Her hands cut through the air as if executing some strange martial art.

“Anyway, I set all Mr Darcy’s things up in the kitchen then I settled him into his new home. I do spend a lot of time in my kitchen so it was nice to have a little company.

“You know, the kind that doesn’t need a walk like a dog, or wander off mid-sentence the way cats… and husbands… do.”

I nodded. “Yes, I like my kitchen too. It was a bit of a sanctuary once upon a time.”

“Yes, quite.”

We shared a look; I think she understood that I really did know where she was coming from.

Months ago, Simon would sit every night with his feet on the coffee table. He’d watch the football or some programme with souped-up cars in it and barely utter a word to me.

“Anyway,” the lady continued. “I started to put Mr Darcy inside his exercise ball every night. He’d roll round and round the tiles.

“Harry would step over him and scowl. ‘The blooming thing,’ he’d say. ‘That’s a pet for a nine-year-old girl.’

“‘I kept hamsters when I was nine. Don’t you remember?’ I reminded him.

“He used to live across the street from us, you see. He’d sit with me in my dad’s old shed where I kept my pets and we’d play with them together and natter.”

She heaved out a sigh. “We stopped nattering years ago. You know how marriages get?”

“Oh yes.” I nodded. “I know, all right. The little niggles, the endless silences, the arguing over nothing at all?”

My customer pursed her lips. “Exactly. That’s why I needed Mr Darcy.

“Only, a few days ago I started cleaning out his cage. I hadn’t popped him into his ball since I’d just given it a rinse.

“So I put him inside a shoe box instead. It had air holes and I weighed the lid down with a book.

“The trouble was, when I went to collect him, he’d chewed his way right out through the side and disappeared.

“I shut the kitchen door and started a proper search, only then Harry marched in.

“Of course I explained and tried to shoo him out again but he refused to go.

“‘I want a cuppa,’ he said. ‘I’m not going to step on the silly thing, am I?’

“He does get very gruff when things aren’t precisely how he likes them.

“When he picked up the kettle I panicked a bit – ‘Check in there before you fill it up, will you. You never know.’

He laughed as if it was all a big joke.”

Across the shop, I frowned.
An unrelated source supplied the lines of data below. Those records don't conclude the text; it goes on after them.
-- pv_equiv track=rewrite | github.com/wesleyjholt/nlmixr2-python | tests/test_integration.py | _subset_subjects
-- ===== SOURCE A (Python) =====
-- def _subset_subjects(data, subject_ids):
--     """Return a subset of data keeping only the given subject IDs."""
--     keep = set(subject_ids)
--     out = {k: [] for k in data}
--     for i, sid in enumerate(data["id"]):
--         if sid in keep:
--             for k in data:
--                 out[k].append(data[k][i])
--     return out
-- ===== SOURCE B (Python) =====
-- def _subset_subjects(data, subject_ids):
--     """Return a subset of data keeping only the given subject IDs."""
--     keep = set(subject_ids)
--     cols = list(data)
--     pos = cols.index("id")
--     rows = [r for r in zip(*(data[k] for k in cols)) if r[pos] in keep]
--     return {k: [r[j] for r in rows] for j, k in enumerate(cols)}
-- ===== Notes on version B (the rewrite author's own statement) =====
-- stated objective: alternative
-- what changed: B transposes the columns into row tuples with zip(*...), filters whole rows by the id field at its column position, and transposes back with a per-position dict comprehension, instead of A's dict of growing lists fed by interleaved per-row appends.
import Mathlib
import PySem

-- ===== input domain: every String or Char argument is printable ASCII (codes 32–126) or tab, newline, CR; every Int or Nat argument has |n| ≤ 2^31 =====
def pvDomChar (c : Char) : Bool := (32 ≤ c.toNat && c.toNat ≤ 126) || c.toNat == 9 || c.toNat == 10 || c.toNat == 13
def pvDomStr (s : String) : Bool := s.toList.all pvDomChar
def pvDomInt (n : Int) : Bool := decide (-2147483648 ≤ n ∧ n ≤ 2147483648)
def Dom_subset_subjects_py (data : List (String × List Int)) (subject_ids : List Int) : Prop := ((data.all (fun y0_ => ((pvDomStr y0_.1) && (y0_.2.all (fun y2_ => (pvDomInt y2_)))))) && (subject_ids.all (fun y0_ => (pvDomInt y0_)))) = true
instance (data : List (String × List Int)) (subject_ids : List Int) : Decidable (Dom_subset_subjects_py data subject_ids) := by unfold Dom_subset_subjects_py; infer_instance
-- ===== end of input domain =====

-- B transposes the columns into row tuples (Python zip(*...)), filters whole rows by the id
-- field, and transposes back — a different data layout than A's dict of growing lists
-- (objective: alternative; same asymptotic cost).

-- ===== PORT A =====
-- keep = set(subject_ids); out = {k: [] for k in data};
-- for i, sid in enumerate(data["id"]): if sid in keep: for k in data: out[k].append(data[k][i])
def subset_subjects_py (data : List (String × List Int)) (subject_ids : List Int) : List (String × List Int) :=
  let d : PySem.Dict String (List Int) := PySem.Dict.ofList data
  let keep : PySem.Set Int := PySem.Set.ofList subject_ids
  let out0 : PySem.Dict String (List Int) :=
    d.keys.foldl (fun o k => o.insert k ([] : List Int)) PySem.Dict.empty
  -- data["id"]: KeyError when missing (outside Pre_); data[k][i]: IndexError out of range (outside Pre_)
  let out :=
    (PySem.List.enumerate (d.getD "id" []) 0).foldl
      (fun o p =>
        if keep.contains p.2 then
          d.keys.foldl (fun o2 k => o2.modify k [] (fun l => l ++ [PySem.List.pyGetD (d.getD k []) p.1 0])) o
        else o) out0
  out.items

-- ===== PORT B =====
-- helper: Python zip(*columns) — row tuples, truncated at the shortest column
def pyZip (cs : List (List Int)) : List (List Int) :=
  if h : cs = [] then []
  else if h2 : cs.any (fun c => c.isEmpty) then []
  else (cs.map (fun c => c.headD 0)) :: pyZip (cs.map (fun c => c.tail))
termination_by (cs.headD []).length
decreasing_by
  rcases cs with _ | ⟨c, t⟩
  · exact absurd rfl h
  · rcases c with _ | ⟨a, as⟩
    · exact absurd (by simp) h2
    · simp

-- keep = set(subject_ids); cols = list(data); pos = cols.index("id");
-- rows = [r for r in zip(*(data[k] for k in cols)) if r[pos] in keep];
-- return {k: [r[j] for r in rows] for j, k in enumerate(cols)}
def subset_subjects_py_alt (data : List (String × List Int)) (subject_ids : List Int) : List (String × List Int) :=
  let d : PySem.Dict String (List Int) := PySem.Dict.ofList data
  let keep : PySem.Set Int := PySem.Set.ofList subject_ids
  let cols : List String := d.keys
  -- cols.index("id"): ValueError when "id" is missing (outside Pre_)
  let pos : Int := (((PySem.List.index? cols "id").getD 0 : Nat) : Int)
  let rows : List (List Int) :=
    (pyZip (cols.map (fun k => d.getD k []))).filter
      (fun r => keep.contains (PySem.List.pyGetD r pos 0))
  (PySem.List.enumerate cols 0).map
    (fun jk => (jk.2, rows.map (fun r => PySem.List.pyGetD r jk.1 0)))

-- ===== PRECONDITION & SPEC =====
-- Pre_ excludes exactly the inputs where the Python A raises: a missing "id" key (KeyError),
-- and rows whose id is kept but whose index is out of range in some column (IndexError).
def Pre_subset_subjects_py (data : List (String × List Int)) (subject_ids : List Int) : Prop :=
  (PySem.Dict.ofList data).contains "id" = true ∧
  ((PySem.List.enumerate ((PySem.Dict.ofList data).getD "id" []) 0).all
     (fun p => !(subject_ids.contains p.2) ||
               (PySem.Dict.ofList data).values.all (fun col => p.1 < (col.length : Int)))) = true
instance (data : List (String × List Int)) (subject_ids : List Int) : Decidable (Pre_subset_subjects_py data subject_ids) := by unfold Pre_subset_subjects_py; infer_instance
def pvWitness_subset_subjects_py : (List (String × List Int)) × List Int :=
  ([("id", [1, 2, 3]), ("x", [10, 20, 30])], [1, 3])

def Spec_subset_subjects_py (data : List (String × List Int)) (subject_ids : List Int) (out : List (String × List Int)) : Prop := out = subset_subjects_py_alt data subject_ids
instance (data : List (String × List Int)) (subject_ids : List Int) (out : List (String × List Int)) : Decidable (Spec_subset_subjects_py data subject_ids out) := by unfold Spec_subset_subjects_py; infer_instance

-- ===== CLAIM (what is proved, stated in full; the proofs are below) =====
def Claim_equal_subset_subjects_py : Prop := ∀ (data : List (String × List Int)) (subject_ids : List Int), Dom_subset_subjects_py data subject_ids → Pre_subset_subjects_py data subject_ids → Spec_subset_subjects_py data subject_ids (subset_subjects_py data subject_ids)

-- ===== LEMMAS AND PROOFS =====

-- canonical column-major form both ports are reduced to
def canonSS (data : List (String × List Int)) (subject_ids : List Int) : List (String × List Int) :=
  let d : PySem.Dict String (List Int) := PySem.Dict.ofList data
  let keep : PySem.Set Int := PySem.Set.ofList subject_ids
  let idx : List Int :=
    ((PySem.List.enumerate (d.getD "id" []) 0).filter (fun p => keep.contains p.2)).map (·.1)
  d.keys.map (fun k => (k, idx.map (fun i => PySem.List.pyGetD (d.getD k []) i 0)))

-- ---- A side ----

theorem inner_getD (g : String → Int) (ks : List String) (hnd : ks.Nodup)
    (o : PySem.Dict String (List Int)) (c : String) :
    ((ks.foldl (fun o2 k => o2.modify k [] (fun l => l ++ [g k])) o).getD c []) =
      if c ∈ ks then o.getD c [] ++ [g c] else o.getD c [] := by
  induction ks generalizing o with
  | nil => simp
  | cons k t ih =>
    simp only [List.foldl_cons]
    rw [ih (by simp_all) ]
    rcases List.nodup_cons.mp hnd with ⟨hk, hnt⟩
    by_cases hc : c ∈ t
    · have : c ≠ k := fun h => hk (h ▸ hc)
      simp [hc, this, PySem.Dict.getD_modify]
    · by_cases hck : c = k
      · subst hck; simp [hc, PySem.Dict.getD_modify]
      · simp [hc, hck, PySem.Dict.getD_modify]

theorem inner_keys (g : String → Int) (ks : List String)
    (o : PySem.Dict String (List Int)) (hsub : ∀ k ∈ ks, k ∈ o.keys) :
    ((ks.foldl (fun o2 k => o2.modify k [] (fun l => l ++ [g k])) o).keys) = o.keys := by
  induction ks generalizing o with
  | nil => simp
  | cons k t ih =>
    simp only [List.foldl_cons]
    have hk : k ∈ o.keys := hsub k (by simp)
    have hkeys : (o.modify k [] (fun l => l ++ [g k])).keys = o.keys := by
      rw [PySem.Dict.keys_modify, PySem.Dict.keys_insert_of_contains]
      exact (PySem.Dict.contains_iff_mem_keys o k).mpr hk
    rw [ih _ (by intro x hx; rw [hkeys]; exact hsub x (by simp [hx])), hkeys]

theorem outer_invariant (d : PySem.Dict String (List Int)) (keep : PySem.Set Int)
    (hnd : d.keys.Nodup) :
    ∀ (ps : List (Int × Int)) (o : PySem.Dict String (List Int)), o.keys = d.keys →
      (((ps.foldl (fun o p =>
          if keep.contains p.2 then
            d.keys.foldl (fun o2 k => o2.modify k [] (fun l => l ++ [PySem.List.pyGetD (d.getD k []) p.1 0])) o
          else o) o).keys = d.keys) ∧
       (∀ c ∈ d.keys,
         (ps.foldl (fun o p =>
            if keep.contains p.2 then
              d.keys.foldl (fun o2 k => o2.modify k [] (fun l => l ++ [PySem.List.pyGetD (d.getD k []) p.1 0])) o
            else o) o).getD c [] =
          o.getD c [] ++ (ps.filter (fun p => keep.contains p.2)).map
            (fun p => PySem.List.pyGetD (d.getD c []) p.1 0))) := by
  intro ps
  induction ps with
  | nil => intro o ho; simp [ho]
  | cons p t ih =>
    intro o ho
    simp only [List.foldl_cons]
    by_cases hp : keep.contains p.2
    · rw [if_pos hp]
      have hkeys : ((d.keys.foldl (fun o2 k => o2.modify k [] (fun l => l ++ [PySem.List.pyGetD (d.getD k []) p.1 0])) o).keys) = d.keys := by
        rw [inner_keys _ _ _ (fun k hk => ho ▸ hk), ho]
      obtain ⟨h1, h2⟩ := ih _ hkeys
      refine ⟨h1, ?_⟩
      intro c hc
      rw [h2 c hc, inner_getD _ _ hnd, if_pos hc]
      have hm : p.2 ∈ keep := (PySem.Set.contains_iff keep p.2).mp hp
      simp [List.filter_cons, hm]
    · rw [if_neg hp]
      obtain ⟨h1, h2⟩ := ih o ho
      refine ⟨h1, ?_⟩
      intro c hc
      rw [h2 c hc]
      have hm : p.2 ∉ keep := fun h => hp ((PySem.Set.contains_iff keep p.2).mpr h)
      simp [List.filter_cons, hm]

theorem foldl_insert_nil_getD (ks : List String) (c : String) :
    ((ks.foldl (fun o k => o.insert k ([] : List Int)) PySem.Dict.empty).getD c []) = [] := by
  suffices h : ∀ o : PySem.Dict String (List Int), o.getD c [] = [] →
      ((ks.foldl (fun o k => o.insert k ([] : List Int)) o).getD c []) = [] by
    exact h _ (by simp [PySem.Dict.getD, PySem.Dict.empty, PySem.Dict.get?])
  induction ks with
  | nil => intro o ho; simpa using ho
  | cons k t ih =>
    intro o ho
    simp only [List.foldl_cons]
    exact ih _ (by rw [PySem.Dict.getD_insert]; split <;> simp [ho])

theorem foldl_insert_nil_keys (ks : List String) (hnd : ks.Nodup) :
    ((ks.foldl (fun o k => o.insert k ([] : List Int)) PySem.Dict.empty).keys) = ks := by
  rw [PySem.Dict.keys_foldl_insert]
  show PySem.Set.update (PySem.Set.ofList []) ks = ks
  rw [show PySem.Set.update (PySem.Set.ofList []) ks = PySem.Set.ofList ks from rfl]
  exact PySem.Set.ofList_eq_self_of_nodup _ hnd

theorem A_eq_canon (data : List (String × List Int)) (subject_ids : List Int) :
    subset_subjects_py data subject_ids = canonSS data subject_ids := by
  unfold subset_subjects_py canonSS
  simp only []
  set d : PySem.Dict String (List Int) := PySem.Dict.ofList data with hd
  set keep : PySem.Set Int := PySem.Set.ofList subject_ids with hkeep
  have hnd : d.keys.Nodup := PySem.Dict.nodup_keys_ofList data
  have hkeys0 : ((d.keys.foldl (fun o k => o.insert k ([] : List Int)) PySem.Dict.empty).keys) = d.keys :=
    foldl_insert_nil_keys d.keys hnd
  obtain ⟨h1, h2⟩ := outer_invariant d keep hnd (PySem.List.enumerate (d.getD "id" []) 0) _ hkeys0
  rw [PySem.Dict.items_eq_map_keys _ (by rw [h1]; exact hnd) ([] : List Int), h1]
  apply List.map_congr_left
  intro k hk
  rw [h2 k hk, foldl_insert_nil_getD]
  simp [List.map_map, Function.comp]

-- ---- B side ----

-- length of the shortest column = number of rows Python's zip produces
def pvMlen : List (List Int) → Nat
  | [] => 0
  | [c] => c.length
  | c :: t => min c.length (pvMlen t)

theorem pvMlen_le (cs : List (List Int)) (c : List Int) (hc : c ∈ cs) : pvMlen cs ≤ c.length := by
  induction cs with
  | nil => simp at hc
  | cons x t ih =>
    rcases t with _ | ⟨y, t'⟩
    · simp at hc; subst hc; simp [pvMlen]
    · rcases List.mem_cons.mp hc with h1 | h1
      · subst h1; simp [pvMlen]
      · exact le_trans (by simp [pvMlen]) (ih h1)

theorem lt_pvMlen (cs : List (List Int)) (hne : cs ≠ []) (i : Nat)
    (h : ∀ c ∈ cs, i < c.length) : i < pvMlen cs := by
  induction cs with
  | nil => exact absurd rfl hne
  | cons x t ih =>
    rcases t with _ | ⟨y, t'⟩
    · simpa [pvMlen] using h x (by simp)
    · have h1 := h x (by simp)
      have h2 := ih (by simp) (fun c hc => h c (by simp [hc]))
      simp [pvMlen]; exact ⟨h1, by simpa [pvMlen] using h2⟩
Honestly, Harry sounded dreadful. He’d definitely turned into one of those elderly men who marched around bossing their wives about.

An old-fashioned type who thought women ought to be in their place – at the kitchen sink most likely.

“My Simon’s not like that,” I said. “I mean, not any more. Our marriage did go through a shaky patch. He turned into a right… nightmare.

“Only then he saw me struggling to set this place up and he threw himself into getting involved and helping out.”

I beamed. “We needed a challenge we could share. He’s wonderful now. So supportive.”

My smile fell away when I remembered that poor Hamster Lady hadn’t been so lucky.

“So what happened next with Mr Darcy?”

“Well, last night I put his cage on the floor and his wheel out. I put his food in the middle of some flour so he’d leave tracks if he came out to eat. When I went to bed I lay worrying he’d find his way outside somehow. So I got up again.

“I found Mr Darcy’s little footprints all across the kitchen floor. He’d made a lovely trail, but even though I followed it I still couldn’t find him.

“When I went back to bed again I accidentally woke Harry.

‘Are you still looking for that silly hamster?’ he snapped at me.

“I turned my back and said, ‘Do you ever listen to yourself these days, Harry? You’re like a voice from the past, you know.’ I’ve never said anything like that to him before.

“He didn’t reply so I pretended to nod off, although I don’t think I slept at all until well after three.

When I woke up, Harry had already gone down for his morning tea. I hurried down after him wondering if Mr Darcy had turned up.

Harry was chewing toast. ‘The blooming thing’s still missing,’ he said, waving a screwdriver.”

“Sorry? He waved a what?”

“A screwdriver! Oh yes, he’d only gone and unscrewed the sides of the kitchen cabinets and the boarding at the bottom. There were tins, cereal boxes and washing powder all over the place. He’d decided to find my hamster, no matter what.”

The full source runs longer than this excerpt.